On Tuesday, February 5, 2002, at 10:10 AM, Jay Carlson wrote:
(Quick background for the list: Because there's such a large code size
penalty to PIC/abicalls, I resurrected the bad old Linux/SVR3
statically linked, dynamically loaded libraries, which are linked at
absolute locations. Shane Nay took this from a cute demo to a working
distribution for the Agenda VR3; Brian Webb helped. Typical code
reduction is ~25-40%, eg 391k->272k.)
Oh yes, performance. Apps on the Agenda VR3 built in the snow ABI are
dramatically faster/more responsive. If you don't believe me, go search
the agenda-dev list and read the testimonials :-)
I don't fully understand why, though. Here are my speculations; bear in
mind that the VR3 and some of the other small boxes have 16-bit memory
interfaces with small i/d caches.
1) Better icache efficiency.
2) Fewer loads (and stalls) to get typical work done. In PIC, you need
a load per symbol reference, and that's every function call.

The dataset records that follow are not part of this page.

-- pv_equiv track=rewrite | github.com/VincentMarquez/Bubbles-Network. | apep_bubble_code.py | _improve_structure
-- ===== SOURCE A (Python) =====
-- from typing import Dict, Any, List, Optional, Tuple, Set
--
-- def _improve_structure(code: str, context: Dict) -> str:
--     """Improve code structure for readability and maintainability."""
--     # Basic restructuring: add blank lines between sections, ensure consistent indentation
--     lines = code.split("\n")
--     structured_lines = []
--     in_function = False
--     for line in lines:
--         if line.strip().startswith("def "):
--             if in_function:
--                 structured_lines.append("")  # Blank line before new function
--             in_function = True
--         structured_lines.append(line)
--     return "\n".join(structured_lines)
-- ===== SOURCE B (Python) =====
-- def _improve_structure(code: str, context: dict) -> str:
--     """Improve code structure for readability and maintainability."""
--     # Partition the lines into blocks: a new block starts at each "def " line
--     # after the first one; then join blocks with a blank line between them.
--     segments = [[]]
--     seen_def = False
--     for line in code.split("\n"):
--         is_def = line.strip().startswith("def ")
--         if is_def and seen_def:
--             segments.append([line])
--         else:
--             segments[-1].append(line)
--         seen_def = seen_def or is_def
--     return "\n\n".join("\n".join(seg) for seg in segments)
-- ===== Notes on version B (the rewrite author's own statement) =====
-- stated objective: alternative
-- what changed: Instead of appending lines to one flat list and inserting an empty-string line before each def after the first, B partitions the lines into blocks (a new block starts at each later def) and joins blocks with a blank-line separator via two nested joins.
import Mathlib
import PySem

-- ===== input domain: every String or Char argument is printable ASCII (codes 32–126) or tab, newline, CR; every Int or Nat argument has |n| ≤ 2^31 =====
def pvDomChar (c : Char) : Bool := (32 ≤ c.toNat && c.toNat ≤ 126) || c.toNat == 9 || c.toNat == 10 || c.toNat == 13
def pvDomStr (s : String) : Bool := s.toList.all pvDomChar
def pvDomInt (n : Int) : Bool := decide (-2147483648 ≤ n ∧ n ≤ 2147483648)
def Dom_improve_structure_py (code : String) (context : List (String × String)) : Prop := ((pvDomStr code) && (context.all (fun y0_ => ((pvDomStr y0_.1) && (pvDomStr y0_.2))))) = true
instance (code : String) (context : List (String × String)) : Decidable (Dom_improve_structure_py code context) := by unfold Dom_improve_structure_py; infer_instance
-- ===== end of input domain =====

-- B reorganises A's flat "insert a blank line before each later def" scan into
-- a partition-into-blocks-then-join-blocks-with-a-blank-line shape (alternative decomposition, same cost).


-- ===== PORT A =====
-- one loop iteration of A: append "" before a def line when already inside a function, then append the line
def pvStepA (st : List String × Bool) (line : String) : List String × Bool :=
  if PySem.Str.startswith (PySem.Str.strip line) "def " then
    ((if st.2 then st.1 ++ [""] else st.1) ++ [line], true)
  else (st.1 ++ [line], st.2)

def improve_structure_py (code : String) (context : List (String × String)) : String :=
  let lines := (PySem.Chars.splitOn code.toList "\n".toList).map String.ofList
  let st := lines.foldl pvStepA ([], false)
  PySem.Str.join "\n" st.1

-- ===== PORT B =====
-- segments[-1].append(line)
def pvAppendLast : List (List String) → String → List (List String)
  | [], l => [[l]]
  | [s], l => [s ++ [l]]
  | s :: t :: rest, l => s :: pvAppendLast (t :: rest) l

-- one loop iteration of B: start a new block at a def line once a def was seen, else extend the last block
def pvStepB (st : List (List String) × Bool) (line : String) : List (List String) × Bool :=
  let isdef := PySem.Str.startswith (PySem.Str.strip line) "def "
  if isdef && st.2 then (st.1 ++ [[line]], true)
  else (pvAppendLast st.1 line, st.2 || isdef)

def improve_structure_py_alt (code : String) (context : List (String × String)) : String :=
  let lines := (PySem.Chars.splitOn code.toList "\n".toList).map String.ofList
  let st := lines.foldl pvStepB ([[]], false)
  PySem.Str.join "\n\n" (st.1.map (PySem.Str.join "\n"))

-- ===== PRECONDITION & SPEC =====
def Spec_improve_structure_py (code : String) (context : List (String × String)) (out : String) : Prop := out = improve_structure_py_alt code context
instance (code : String) (context : List (String × String)) (out : String) : Decidable (Spec_improve_structure_py code context out) := by unfold Spec_improve_structure_py; infer_instance

-- ===== CLAIM (what is proved, stated in full; the proofs are below) =====
def Claim_equal_improve_structure_py : Prop := ∀ (code : String) (context : List (String × String)), Dom_improve_structure_py code context → Spec_improve_structure_py code context (improve_structure_py code context)

-- ===== LEMMAS AND PROOFS =====
-- glue: B's block list flattened the way A's flat list looks (a "" line between blocks)
def pvGlue : List (List String) → List String
  | [] => []
  | [s] => s
  | s :: t :: rest => s ++ [""] ++ pvGlue (t :: rest)

lemma pvGlue_cons_ne (s : List String) (xs : List (List String)) (h : xs ≠ []) :
    pvGlue (s :: xs) = s ++ [""] ++ pvGlue xs := by
  cases xs with
  | nil => exact absurd rfl h
  | cons t rest => rfl

lemma pvAppendLast_ne_nil (segs : List (List String)) (l : String) : pvAppendLast segs l ≠ [] := by
  match segs with
  | [] => simp [pvAppendLast]
  | [s] => simp [pvAppendLast]
  | s :: t :: rest => simp [pvAppendLast]

lemma pvGlue_appendLast (segs : List (List String)) (l : String) :
    pvGlue (pvAppendLast segs l) = pvGlue segs ++ [l] := by
  induction segs with
  | nil => rfl
  | cons s rest ih =>
    cases rest with
    | nil => rfl
    | cons t rest2 =>
      have h1 : pvAppendLast (t :: rest2) l ≠ [] := pvAppendLast_ne_nil _ _
      calc pvGlue (pvAppendLast (s :: t :: rest2) l)
          = pvGlue (s :: pvAppendLast (t :: rest2) l) := rfl
        _ = s ++ [""] ++ pvGlue (pvAppendLast (t :: rest2) l) := pvGlue_cons_ne _ _ h1
        _ = s ++ [""] ++ (pvGlue (t :: rest2) ++ [l]) := by rw [ih]
        _ = pvGlue (s :: t :: rest2) ++ [l] := by
              rw [pvGlue_cons_ne s (t :: rest2) (by simp)]; simp

lemma pvGlue_append_single (segs : List (List String)) (x : List String) (h : segs ≠ []) :
    pvGlue (segs ++ [x]) = pvGlue segs ++ [""] ++ x := by
  induction segs with
  | nil => exact absurd rfl h
  | cons s rest ih =>
    cases rest with
    | nil => rfl
    | cons t rest2 =>
      calc pvGlue ((s :: t :: rest2) ++ [x])
          = s ++ [""] ++ pvGlue ((t :: rest2) ++ [x]) := pvGlue_cons_ne s ((t :: rest2) ++ [x]) (by simp)
        _ = s ++ [""] ++ (pvGlue (t :: rest2) ++ [""] ++ x) := by rw [ih (by simp)]
        _ = pvGlue (s :: t :: rest2) ++ [""] ++ x := by
              rw [pvGlue_cons_ne s (t :: rest2) (by simp)]; simp

lemma pvAppendLast_mem_ne_nil (segs : List (List String)) (l : String)
    (h : ∀ s ∈ segs, s ≠ []) : ∀ s ∈ pvAppendLast segs l, s ≠ [] := by
  induction segs with
  | nil => simp [pvAppendLast]
  | cons s rest ih =>
    cases rest with
    | nil => simp [pvAppendLast]
    | cons t rest2 =>
      intro u hu
      simp only [pvAppendLast, List.mem_cons] at hu
      rcases hu with h1 | h2
      · exact h1 ▸ h s (by simp)
      · exact ih (fun v hv => h v (List.mem_cons_of_mem _ hv)) u h2

-- the loop invariant: A's accumulator is the glued form of B's block list, flags agree,
-- B's block list stays a nonempty list of nonempty blocks
lemma pvLoop (lines : List String) : ∀ (segs : List (List String)) (inf : Bool),
    segs ≠ [] → (∀ s ∈ segs, s ≠ []) →
    lines.foldl pvStepA (pvGlue segs, inf) =
      (pvGlue (lines.foldl pvStepB (segs, inf)).1, (lines.foldl pvStepB (segs, inf)).2)
    ∧ (lines.foldl pvStepB (segs, inf)).1 ≠ []
    ∧ ∀ s ∈ (lines.foldl pvStepB (segs, inf)).1, s ≠ [] := by
  induction lines with
  | nil => intro segs inf h1 h2; exact ⟨rfl, h1, h2⟩
  | cons l rest ih =>
    intro segs inf h1 h2
    simp only [List.foldl_cons]
    by_cases hc : PySem.Chars.startswith (PySem.Chars.strip l.toList) ['d', 'e', 'f', ' '] = true
    · cases inf with
      | true =>
        have hA : pvStepA (pvGlue segs, true) l = (pvGlue segs ++ [""] ++ [l], true) := by
          simp [pvStepA, hc]
        have hB : pvStepB (segs, true) l = (segs ++ [[l]], true) := by
          simp [pvStepB, hc]
        rw [hA, hB, ← pvGlue_append_single segs [l] h1]
        exact ih (segs ++ [[l]]) true (by simp)
          (by intro s hs
              rcases List.mem_append.mp hs with h | h
              · exact h2 s h
              · simp at h; simp [h])
      | false =>
        have hA : pvStepA (pvGlue segs, false) l = (pvGlue segs ++ [l], true) := by
          simp [pvStepA, hc]
        have hB : pvStepB (segs, false) l = (pvAppendLast segs l, true) := by
          simp [pvStepB, hc]
        rw [hA, hB, ← pvGlue_appendLast segs l]
        exact ih _ true (pvAppendLast_ne_nil _ _) (pvAppendLast_mem_ne_nil _ _ h2)
    · rw [Bool.not_eq_true] at hc
      have hA : pvStepA (pvGlue segs, inf) l = (pvGlue segs ++ [l], inf) := by
        simp [pvStepA, hc]
      have hB : pvStepB (segs, inf) l = (pvAppendLast segs l, inf) := by
        simp [pvStepB, hc]
      rw [hA, hB, ← pvGlue_appendLast segs l]
      exact ih _ inf (pvAppendLast_ne_nil _ _) (pvAppendLast_mem_ne_nil _ _ h2)

-- joining a concatenation of two nonempty lists of pieces
lemma pvJoinAppend (sep : List Char) : ∀ (a b : List (List Char)), a ≠ [] → b ≠ [] →
    PySem.Chars.join sep (a ++ b) = PySem.Chars.join sep a ++ sep ++ PySem.Chars.join sep b := by
  intro a
  induction a with
  | nil => intro b h _; exact absurd rfl h
  | cons x xs ih =>
    intro b _ hb
    cases xs with
    | nil =>
      cases b with
      | nil => exact absurd rfl hb
      | cons y ys =>
        rw [List.singleton_append, PySem.Chars.join_cons_cons, PySem.Chars.join_singleton]
    | cons x2 xs2 =>
      rw [show (x :: x2 :: xs2) ++ b = x :: x2 :: (xs2 ++ b) from rfl,
          PySem.Chars.join_cons_cons, PySem.Chars.join_cons_cons,
          show x2 :: (xs2 ++ b) = (x2 :: xs2) ++ b from rfl,
          ih b (by simp) hb]
      simp

lemma pvGlue_ne_nil (t : List String) (rest : List (List String)) (h : t ≠ []) :
    pvGlue (t :: rest) ≠ [] := by
  cases rest with
  | nil => simpa [pvGlue]
  | cons u us => rw [pvGlue_cons_ne _ _ (by simp)]; simp

-- joining the glued flat list with "\n" equals joining the "\n"-joined blocks with "\n\n"
lemma pvJoinGlue : ∀ (segs : List (List String)), (∀ s ∈ segs, s ≠ []) →
    PySem.Str.join "\n" (pvGlue segs) =
      PySem.Str.join "\n\n" (segs.map (PySem.Str.join "\n")) := by
  intro segs
  induction segs with
  | nil =>
    intro _
    apply String.toList_inj.mp
    simp [PySem.Str.toList_join, pvGlue, PySem.Chars.join_nil]
  | cons s rest ih =>
    intro h
    cases rest with
    | nil =>
      apply String.toList_inj.mp
      simp only [pvGlue, List.map_cons, List.map_nil, PySem.Str.toList_join,
        PySem.Chars.join_singleton]
    | cons t rest2 =>
      have hs : s ≠ [] := h s (by simp)
      have ht : t ≠ [] := h t (by simp)
      have hglue : pvGlue (t :: rest2) ≠ [] := pvGlue_ne_nil t rest2 ht
      have hIH := congrArg String.toList (ih (fun v hv => h v (List.mem_cons_of_mem _ hv)))
      simp only [PySem.Str.toList_join, List.map_cons] at hIH
      apply String.toList_inj.mp
      rw [pvGlue_cons_ne s (t :: rest2) (by simp)]
      rw [PySem.Str.toList_join, PySem.Str.toList_join]
      rw [show List.map String.toList (s ++ [""] ++ pvGlue (t :: rest2)) =
            List.map String.toList s ++ (([[]] : List (List Char)) ++ List.map String.toList (pvGlue (t :: rest2))) from by simp]
      rw [pvJoinAppend _ (List.map String.toList s) _ (by simpa) (by simp)]
      rw [pvJoinAppend _ ([[]] : List (List Char)) (List.map String.toList (pvGlue (t :: rest2))) (by simp) (by simpa)]
      rw [PySem.Chars.join_singleton]
      simp only [List.map_cons, PySem.Str.toList_join]
      rw [PySem.Chars.join_cons_cons, ← hIH]
      simp [List.append_assoc]

-- ===== VERDICT (by name: the statement is the Claim_ definition above) =====
theorem improve_structure_py_spec : Claim_equal_improve_structure_py := by
  intro code context _
  unfold Spec_improve_structure_py improve_structure_py improve_structure_py_alt
  cases hl : (PySem.Chars.splitOn code.toList "\n".toList).map String.ofList with
  | nil =>
    simp only [List.foldl_nil]
    apply String.toList_inj.mp
    simp [PySem.Str.toList_join, PySem.Chars.join_nil, PySem.Chars.join_singleton]
  | cons l rest =>
    simp only [List.foldl_cons]
    have hc1 : pvStepA (([] : List String), false) l =
        ([l], PySem.Chars.startswith (PySem.Chars.strip l.toList) ['d', 'e', 'f', ' ']) := by
      by_cases hc : PySem.Chars.startswith (PySem.Chars.strip l.toList) ['d', 'e', 'f', ' '] = true
      · simp [pvStepA, hc]
      · rw [Bool.not_eq_true] at hc; simp [pvStepA, hc]
    have hc2 : pvStepB (([[]] : List (List String)), false) l =
        ([[l]], PySem.Chars.startswith (PySem.Chars.strip l.toList) ['d', 'e', 'f', ' ']) := by
      simp [pvStepB, pvAppendLast]
    rw [hc1, hc2]
    obtain ⟨h1, _, h3⟩ := pvLoop rest [[l]] (PySem.Chars.startswith (PySem.Chars.strip l.toList) ['d', 'e', 'f', ' '])
      (by simp) (by simp)
    have h1' : List.foldl pvStepA ([l], PySem.Chars.startswith (PySem.Chars.strip l.toList) ['d', 'e', 'f', ' ']) rest =
        (pvGlue (List.foldl pvStepB ([[l]], PySem.Chars.startswith (PySem.Chars.strip l.toList) ['d', 'e', 'f', ' ']) rest).1,
         (List.foldl pvStepB ([[l]], PySem.Chars.startswith (PySem.Chars.strip l.toList) ['d', 'e', 'f', ' ']) rest).2) := by
      simpa [pvGlue] using h1
    rw [h1']
    exact pvJoinGlue _ h3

3) Better dcache efficiency. The GOT no longer needs to be hit for
those symbol references.
4) Reduced TLB usage. The GOT pages for each module are quite hot, so
now that we're no longer touching them, their 4k (ouch) TLB entries can
point somewhere more useful.
5) No symbol resolution at load time. For C++ apps, this can help
startup a lot. (prelinking fixes this too)
6) Better scheduling from gcc. egcs seemed to do a better job of
arranging loads ahead of use when building non-pic; on the TX39, this
helps even more due to non-blocking loads.